Stored items
+--

-- pv_equiv track=rewrite | github.com/seisdedosdiego/LEPL1401 | session 7/Création de dictionnaire des valeurs maximums.py | create_dict_max
-- ===== SOURCE A (Python) =====
-- def create_dict_max(l):
--     """ Voir au dessus """
--     d = {}
--     for i in l:
--         if i[0] in d:
--             if d[i[0]] < i[1]:
--                 d[i[0]] = i[1]
--         else:
--             d[i[0]] = i[1]
--     return d
-- ===== SOURCE B (Python) =====
-- def create_dict_max(l):
--     groups = {}
--     for i in l:
--         groups.setdefault(i[0], []).append(i[1])
--     return {k: max(vs) for k, vs in groups.items()}
-- ===== Notes on version B (the rewrite author's own statement) =====
-- stated objective: alternative
-- what changed: Replaces A's single compare-and-update pass by a two-phase group-then-reduce: first build an index dict mapping each key to the list of its values, then take max over each bucket.
import Mathlib
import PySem

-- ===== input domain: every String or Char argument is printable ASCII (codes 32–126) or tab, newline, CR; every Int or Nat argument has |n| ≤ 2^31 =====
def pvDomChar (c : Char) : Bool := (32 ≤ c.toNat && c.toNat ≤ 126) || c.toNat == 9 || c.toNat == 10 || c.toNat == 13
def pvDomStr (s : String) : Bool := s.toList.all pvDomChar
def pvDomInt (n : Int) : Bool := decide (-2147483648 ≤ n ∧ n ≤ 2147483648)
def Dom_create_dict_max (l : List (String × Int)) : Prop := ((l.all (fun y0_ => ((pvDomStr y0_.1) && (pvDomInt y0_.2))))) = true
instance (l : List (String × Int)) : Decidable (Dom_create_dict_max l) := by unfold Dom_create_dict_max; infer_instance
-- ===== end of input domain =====

-- B replaces A's compare-and-update pass by a group-then-reduce pass (index dict of value lists, then max per bucket); alternative decomposition, same cost.


-- ===== PORT A =====
-- A's loop body: d[i[0]] present? compare and maybe overwrite; else set.
def cdmStepA (d : PySem.Dict String Int) (i : String × Int) : PySem.Dict String Int :=
  if d.contains i.1 then
    (if d.getD i.1 0 < i.2 then d.insert i.1 i.2 else d)
  else d.insert i.1 i.2

def create_dict_max (l : List (String × Int)) : List (String × Int) :=
  (l.foldl cdmStepA PySem.Dict.empty).items

-- ===== PORT B =====
-- groups.setdefault(i[0], []).append(i[1])
def cdmStepG (g : PySem.Dict String (List Int)) (i : String × Int) : PySem.Dict String (List Int) :=
  g.modify i.1 [] (fun vs => vs ++ [i.2])

-- max(vs); buckets are never empty so the .getD 0 default is never used
def cdmMax (vs : List Int) : Int := (PySem.List.max? vs (fun y => y)).getD 0

def create_dict_max_alt (l : List (String × Int)) : List (String × Int) :=
  let groups := l.foldl cdmStepG PySem.Dict.empty
  (groups.items.foldl (fun r p => r.insert p.1 (cdmMax p.2)) PySem.Dict.empty).items

-- ===== PRECONDITION & SPEC =====
def Spec_create_dict_max (l : List (String × Int)) (out : List (String × Int)) : Prop := out = create_dict_max_alt l
instance (l : List (String × Int)) (out : List (String × Int)) : Decidable (Spec_create_dict_max l out) := by unfold Spec_create_dict_max; infer_instance

-- ===== CLAIM (what is proved, stated in full; the proofs are below) =====
def Claim_equal_create_dict_max : Prop := ∀ (l : List (String × Int)), Dom_create_dict_max l → Spec_create_dict_max l (create_dict_max l)

-- ===== LEMMAS AND PROOFS =====

-- per-key combine of A's loop, seen through get?
def cdmComb (o : Option Int) (v : Int) : Option Int :=
  some (match o with | none => v | some m => if m < v then v else m)

theorem cdm_get_stepA (d : PySem.Dict String Int) (i : String × Int) (k : String) :
    (cdmStepA d i).get? k = if i.1 == k then cdmComb (d.get? k) i.2 else d.get? k := by
  unfold cdmStepA cdmComb
  by_cases hk : i.1 = k
  · subst hk
    simp only [beq_self_eq_true, if_pos]
    by_cases hc : d.contains i.1
    · have hs : (d.get? i.1).isSome = true := by
        rw [← PySem.Dict.contains_eq_isSome_get?]; exact hc
      obtain ⟨m, hm⟩ := Option.isSome_iff_exists.mp hs
      rw [hc]
      have hDg : d.getD i.1 0 = m := PySem.Dict.getD_of_get?_eq_some d 0 hm
      simp only [hDg, hm, if_true]
      by_cases hlt : m < i.2
      · simp [hlt, PySem.Dict.get?_insert_self]
      · simp [hlt, hm]
    · have hn : d.get? i.1 = none := by
        rw [← Option.not_isSome_iff_eq_none, ← PySem.Dict.contains_eq_isSome_get?]
        simp [hc]
      simp [hc, hn, PySem.Dict.get?_insert_self]
  · have hbeq : (i.1 == k) = false := by simp [hk]
    have hne : k ≠ i.1 := fun h => hk h.symm
    simp only [hbeq, Bool.false_eq_true, if_false]
    by_cases hc : d.contains i.1
    · simp only [hc, if_true]
      split_ifs <;> simp [PySem.Dict.get?_insert_of_ne _ _ hne]
    · simp only [hc, Bool.false_eq_true, if_false]
      exact PySem.Dict.get?_insert_of_ne _ _ hne

theorem cdm_getA (l : List (String × Int)) (d : PySem.Dict String Int) (k : String) :
    (l.foldl cdmStepA d).get? k =
      ((l.filter (fun p => p.1 == k)).map (·.2)).foldl cdmComb (d.get? k) := by
  induction l generalizing d with
  | nil => rfl
  | cons i t ih =>
    simp only [List.foldl_cons, List.filter_cons]
    rw [ih]
    by_cases hk : i.1 = k
    · simp [cdm_get_stepA, hk]
    · simp [cdm_get_stepA, hk]

theorem cdm_keys_eq (l : List (String × Int)) (d : PySem.Dict String Int)
    (g : PySem.Dict String (List Int)) (h : d.keys = g.keys) :
    (l.foldl cdmStepA d).keys = (l.foldl cdmStepG g).keys := by
  induction l generalizing d g with
  | nil => exact h
  | cons i t ih =>
    apply ih
    have hcd : d.contains i.1 = g.contains i.1 := by
      rw [PySem.Dict.contains_eq_decide_mem_keys, PySem.Dict.contains_eq_decide_mem_keys, h]
    unfold cdmStepA cdmStepG
    by_cases hc : g.contains i.1
    · rw [hcd, hc]
      simp only [if_true, PySem.Dict.keys_modify, PySem.Dict.keys_insert_of_contains _ _ hc]
      split_ifs
      · rw [PySem.Dict.keys_insert_of_contains _ _ (hcd.trans hc)]; exact h
      · exact h
    · have hc' : g.contains i.1 = false := by simpa using hc
      rw [hcd, hc']
      simp only [Bool.false_eq_true, if_false, PySem.Dict.keys_modify]
      rw [PySem.Dict.keys_insert_of_not_contains _ _ hc',
          PySem.Dict.keys_insert_of_not_contains _ _ (hcd.trans hc'), h]

theorem cdm_nodupA (l : List (String × Int)) (d : PySem.Dict String Int)
    (h : d.keys.Nodup) : (l.foldl cdmStepA d).keys.Nodup := by
  induction l generalizing d with
  | nil => exact h
  | cons i t ih =>
    apply ih
    unfold cdmStepA
    split_ifs <;> first | exact PySem.Dict.nodup_keys_insert _ _ _ h | exact h

theorem cdm_comb_max (v : Int) (t : List Int) :
    t.foldl cdmComb (cdmComb none v) = some (cdmMax (v :: t)) := by
  rw [cdmMax, PySem.List.max?_id_cons]
  induction t generalizing v with
  | nil => rfl
  | cons w t ih =>
    simp only [List.foldl_cons]
    have : cdmComb (cdmComb none v) w = cdmComb none (max v w) := by
      unfold cdmComb; simp only []
      by_cases h : v < w
      · simp [h, max_eq_right (le_of_lt h)]
      · simp [h, max_eq_left (not_lt.mp h)]
    rw [this, ih]

-- ===== VERDICT (by name: the statement is the Claim_ definition above) =====
theorem create_dict_max_spec : Claim_equal_create_dict_max := by
  unfold Claim_equal_create_dict_max Spec_create_dict_max
  intro l _
  unfold create_dict_max create_dict_max_alt
  have hng : (l.foldl cdmStepG PySem.Dict.empty).keys.Nodup := by
    unfold cdmStepG
    exact PySem.Dict.nodup_keys_foldl_modify_key l (·.1) [] _ _ (by simp)
  have hnd : (l.foldl cdmStepA PySem.Dict.empty).keys.Nodup :=
    cdm_nodupA l _ (by simp)
  have hkeys : (l.foldl cdmStepA PySem.Dict.empty).keys = (l.foldl cdmStepG PySem.Dict.empty).keys :=
    cdm_keys_eq l _ _ (by simp)
  have hfresh : ((l.foldl cdmStepG PySem.Dict.empty).items.foldl
      (fun r p => r.insert p.1 (cdmMax p.2)) PySem.Dict.empty).items =
      (l.foldl cdmStepG PySem.Dict.empty).items.map (fun p => (p.1, cdmMax p.2)) := by
    rw [PySem.Dict.items_foldl_insert_fresh _ _ _ _ (by simp) hng]
    simp [PySem.Dict.empty]
  rw [hfresh]
  rw [PySem.Dict.items_eq_map_keys _ hnd 0, PySem.Dict.items_eq_map_keys _ hng [], List.map_map]
  rw [hkeys]
  apply List.map_congr_left
  intro k hk
  simp only [Function.comp]
  have hgd : (l.foldl cdmStepG PySem.Dict.empty).getD k [] =
      (l.filter (fun p => p.1 == k)).map (·.2) := by
    unfold cdmStepG
    rw [PySem.Dict.getD_foldl_modify_append]
    simp
  have hget : (l.foldl cdmStepA PySem.Dict.empty).get? k =
      ((l.filter (fun p => p.1 == k)).map (·.2)).foldl cdmComb none := by
    rw [cdm_getA]
    simp
  cases hvs : (l.filter (fun p => p.1 == k)).map (·.2) with
  | nil =>
    exfalso
    have hmem : k ∈ (l.foldl cdmStepA PySem.Dict.empty).keys := hkeys ▸ hk
    have : (l.foldl cdmStepA PySem.Dict.empty).get? k = none := by
      rw [hget, hvs]; rfl
    exact ((PySem.Dict.get?_eq_none_iff_not_mem_keys _ _).mp this) hmem
  | cons v t =>
    have hsome : (l.foldl cdmStepA PySem.Dict.empty).get? k = some (cdmMax (v :: t)) := by
      rw [hget, hvs, List.foldl_cons, cdm_comb_max]
    rw [PySem.Dict.getD_of_get?_eq_some _ 0 hsome, hgd, hvs]
-- ===== VERDICT (by name: the statement is the Claim_ definition above) =====
theorem cantVolteosVertical_spec : Claim_equal_cantVolteosVertical := by
  intro ficha j m _
  obtain ⟨x, fila⟩ := ficha
  unfold Spec_cantVolteosVertical cantVolteosVertical cantVolteosVertical_alt volteosDireccionB
  dsimp only
  set propias := PySem.Set.ofList ((j.filter (fun p => p.1 == x)).map Prod.snd) with hprop
  have hnodup : propias.Nodup := PySem.Set.nodup_ofList _
  -- up direction
  set Lup := PySem.List.sorted (propias.filter (fun r => decide (1 ≤ r) && decide (r ≤ fila - 1))) (fun x => x) true with hLup
  have hup_pw : Lup.Pairwise (· > ·) := by
    apply pairwise_gt_of_ge_nodup
    · exact PySem.List.sorted_pairwise_rev ..
    · exact ((PySem.List.sorted_perm ..).nodup_iff).mpr (hnodup.filter _)
  have hup_mem : ∀ r : Int, r ∈ Lup ↔ (1 ≤ r ∧ r ≤ fila - 1 ∧ (x, r) ∈ j) := by
    intro r
    rw [hLup, PySem.List.mem_sorted, List.mem_filter, hprop, mem_propias]
    simp only [Bool.and_eq_true, decide_eq_true_eq]
    tauto
  have hup := countRunB_up x j Lup (fila - 1) 0 fila hup_pw hup_mem (by ring)
  -- down direction
  set Ldown := PySem.List.sorted (propias.filter (fun r => decide (fila + 1 ≤ r) && decide (r ≤ 8))) (fun x => x) false with hLdown
  have hdown_pw : Ldown.Pairwise (· < ·) := by
    apply pairwise_lt_of_le_nodup
    · exact PySem.List.sorted_pairwise ..
    · exact ((PySem.List.sorted_perm ..).nodup_iff).mpr (hnodup.filter _)
  have hdown_mem : ∀ r : Int, r ∈ Ldown ↔ (fila + 1 ≤ r ∧ r ≤ 8 ∧ (x, r) ∈ j) := by
    intro r
    rw [hLdown, PySem.List.mem_sorted, List.mem_filter, hprop, mem_propias]
    simp only [Bool.and_eq_true, decide_eq_true_eq]
    tauto
  have hdown := countRunB_down x j Ldown (fila + 1) 0 fila hdown_pw hdown_mem (by ring)
  rw [loopSupA_eq x j m (fila - 1) 0 (Or.inl rfl), loopInfA_eq x j m (fila + 1) 0 (Or.inl rfl)]
  rw [hup, hdown]
  simp only [zero_add, ocupadaA, ocupadaB]
  have hbu : fila + (-1 : Int) * (runUp x (fila - 1) j + 1) = (fila - 1) - runUp x (fila - 1) j := by ring
  have hbd : fila + (1 : Int) * (runDown x (fila + 1) j + 1) = (fila + 1) + runDown x (fila + 1) j := by ring
  rw [hbu, hbd]
  have h1 := runUp_nonneg x (fila - 1) j
  have h2 := runDown_nonneg x (fila + 1) j
  generalize (decide ((x, fila - 1 - runUp x (fila - 1) j) ∈ j) || decide ((x, fila - 1 - runUp x (fila - 1) j) ∈ m)) = bu
  generalize (decide ((x, fila + 1 + runDown x (fila + 1) j) ∈ j) || decide ((x, fila + 1 + runDown x (fila + 1) j) ∈ m)) = bd
  cases bu <;> cases bd <;> (simp; try omega)
-- pv_equiv track=rewrite | github.com/owais-ch/Arrays | palindromic_series.py | pallan
-- ===== SOURCE A (Python) =====
-- def pallan (n) :
--     dict1=dict(zip([i for i in range(26)],'abcdefghijklmnopqrstuvwxyz'))
--
--     num_list=list(map(int,list(str(n))))
--
--     length1=sum(num_list)
--     length2=len(num_list)
--
--     string=''.join(list(map(lambda x:dict1[x],num_list)))
--
--     times=length1//length2
--     rem=length1%length2
--
--     string=string*times+string[0:rem]
--
--     if string==string[::-1]:
--         return True
--
--     return False
-- ===== SOURCE B (Python) =====
-- def pallan(n):
--     dict1 = dict(zip(range(26), 'abcdefghijklmnopqrstuvwxyz'))
--     digits = [int(c) for c in str(n)]
--     base = [dict1[d] for d in digits]
--     m = len(digits)
--     L = sum(digits)
--     # virtual repeated string position i is base[i % m]; two-pointer scan, nothing materialized
--     for i in range(L // 2):
--         if base[i % m] != base[(L - 1 - i) % m]:
--             return False
--     return True
-- ===== Notes on version B (the rewrite author's own statement) =====
-- stated objective: alternative
-- what changed: B never materializes the repeated string base*times + base[:rem]: it sums the digits to get the virtual length L and runs a two-pointer palindrome scan using modular indexing base[i % m] vs base[(L-1-i) % m], while A builds the full repeated string and compares it with its reversal.
import Mathlib
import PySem

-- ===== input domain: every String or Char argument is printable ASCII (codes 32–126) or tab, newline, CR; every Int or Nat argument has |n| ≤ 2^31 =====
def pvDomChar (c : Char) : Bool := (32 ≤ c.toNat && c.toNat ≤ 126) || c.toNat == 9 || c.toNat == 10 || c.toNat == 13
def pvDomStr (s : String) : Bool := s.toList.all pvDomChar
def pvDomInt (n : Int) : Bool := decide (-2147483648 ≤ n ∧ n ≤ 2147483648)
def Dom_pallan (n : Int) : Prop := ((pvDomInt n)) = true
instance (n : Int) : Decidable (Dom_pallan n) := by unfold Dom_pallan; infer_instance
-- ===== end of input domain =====

-- B avoids materializing the repeated string: a two-pointer palindrome scan with modular
-- indexing into the base string replaces A's build-then-reverse comparison (objective: alternative).

-- ===== PORT A =====
def pallan (n : Int) : Bool :=
  -- dict1 = dict(zip([i for i in range(26)], 'abcdefghijklmnopqrstuvwxyz'))
  let dict1 : PySem.Dict Int Char :=
    PySem.Dict.ofList ((PySem.List.pyRange 0 26 1).zip "abcdefghijklmnopqrstuvwxyz".toList)
  -- num_list = list(map(int, list(str(n)))); int(c) raises ValueError -> none (those n are outside Pre_)
  match (PySem.Int.toChars n).mapM (fun c => PySem.Int.ofChars? [c]) with
  | none => false
  | some numList =>
    let length1 : Int := numList.sum
    let length2 : Int := PySem.List.len numList      -- ≥ 1 always: str(n) is never empty, so no ZeroDivisionError
    -- ''.join(map(lambda x: dict1[x], num_list)); every digit is 0..9 so dict1[x] never raises (default unreachable)
    let string := numList.map (fun x => (dict1.get? x).getD ' ')
    let times := PySem.Int.floordiv length1 length2
    let rem := PySem.Int.mod length1 length2
    let string2 := PySem.List.pyRepeat string times ++ PySem.List.slice string (some 0) (some rem)
    -- if string == string[::-1]: return True / return False
    if string2 == (PySem.List.slice? string2 none none (-1)).getD [] then true else false

-- ===== PORT B =====
-- for i in range(L // 2): if base[i % m] != base[(L - 1 - i) % m]: return False / return True
-- (pyGetD default unreachable: 0 ≤ i % m < m = len(base))
def pallanLoop (base : List Char) (m L half i : Int) : Bool :=
  if h : i < half then
    if PySem.List.pyGetD base (PySem.Int.mod i m) ' ' ≠ PySem.List.pyGetD base (PySem.Int.mod (L - 1 - i) m) ' '
    then false
    else pallanLoop base m L half (i + 1)
  else true
termination_by (half - i).toNat
decreasing_by omega

def pallan_alt (n : Int) : Bool :=
  let dict1 : PySem.Dict Int Char :=
    PySem.Dict.ofList ((PySem.List.pyRange 0 26 1).zip "abcdefghijklmnopqrstuvwxyz".toList)
  -- digits = [int(c) for c in str(n)]
  match (PySem.Int.toChars n).mapM (fun c => PySem.Int.ofChars? [c]) with
  | none => false
  | some digits =>
    let base := digits.map (fun d => (dict1.get? d).getD ' ')
    let m : Int := PySem.List.len digits
    let L : Int := digits.sum
    pallanLoop base m L (PySem.Int.floordiv L 2) 0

+--

### TASK REQUIREMENTS
Copy the lines above exactly. Start with the line containing "-- num_list = list(map(int, list(str(n))));", end with the line containing "if h : i < half then", and include both.

### RESPONSE
  -- num_list = list(map(int, list(str(n)))); int(c) raises ValueError -> none (those n are outside Pre_)
  match (PySem.Int.toChars n).mapM (fun c => PySem.Int.ofChars? [c]) with
  | none => false
  | some numList =>
    let length1 : Int := numList.sum
    let length2 : Int := PySem.List.len numList      -- ≥ 1 always: str(n) is never empty, so no ZeroDivisionError
    -- ''.join(map(lambda x: dict1[x], num_list)); every digit is 0..9 so dict1[x] never raises (default unreachable)
    let string := numList.map (fun x => (dict1.get? x).getD ' ')
    let times := PySem.Int.floordiv length1 length2
    let rem := PySem.Int.mod length1 length2
    let string2 := PySem.List.pyRepeat string times ++ PySem.List.slice string (some 0) (some rem)
    -- if string == string[::-1]: return True / return False
    if string2 == (PySem.List.slice? string2 none none (-1)).getD [] then true else false

-- ===== PORT B =====
-- for i in range(L // 2): if base[i % m] != base[(L - 1 - i) % m]: return False / return True
-- (pyGetD default unreachable: 0 ≤ i % m < m = len(base))
def pallanLoop (base : List Char) (m L half i : Int) : Bool :=
  if h : i < half then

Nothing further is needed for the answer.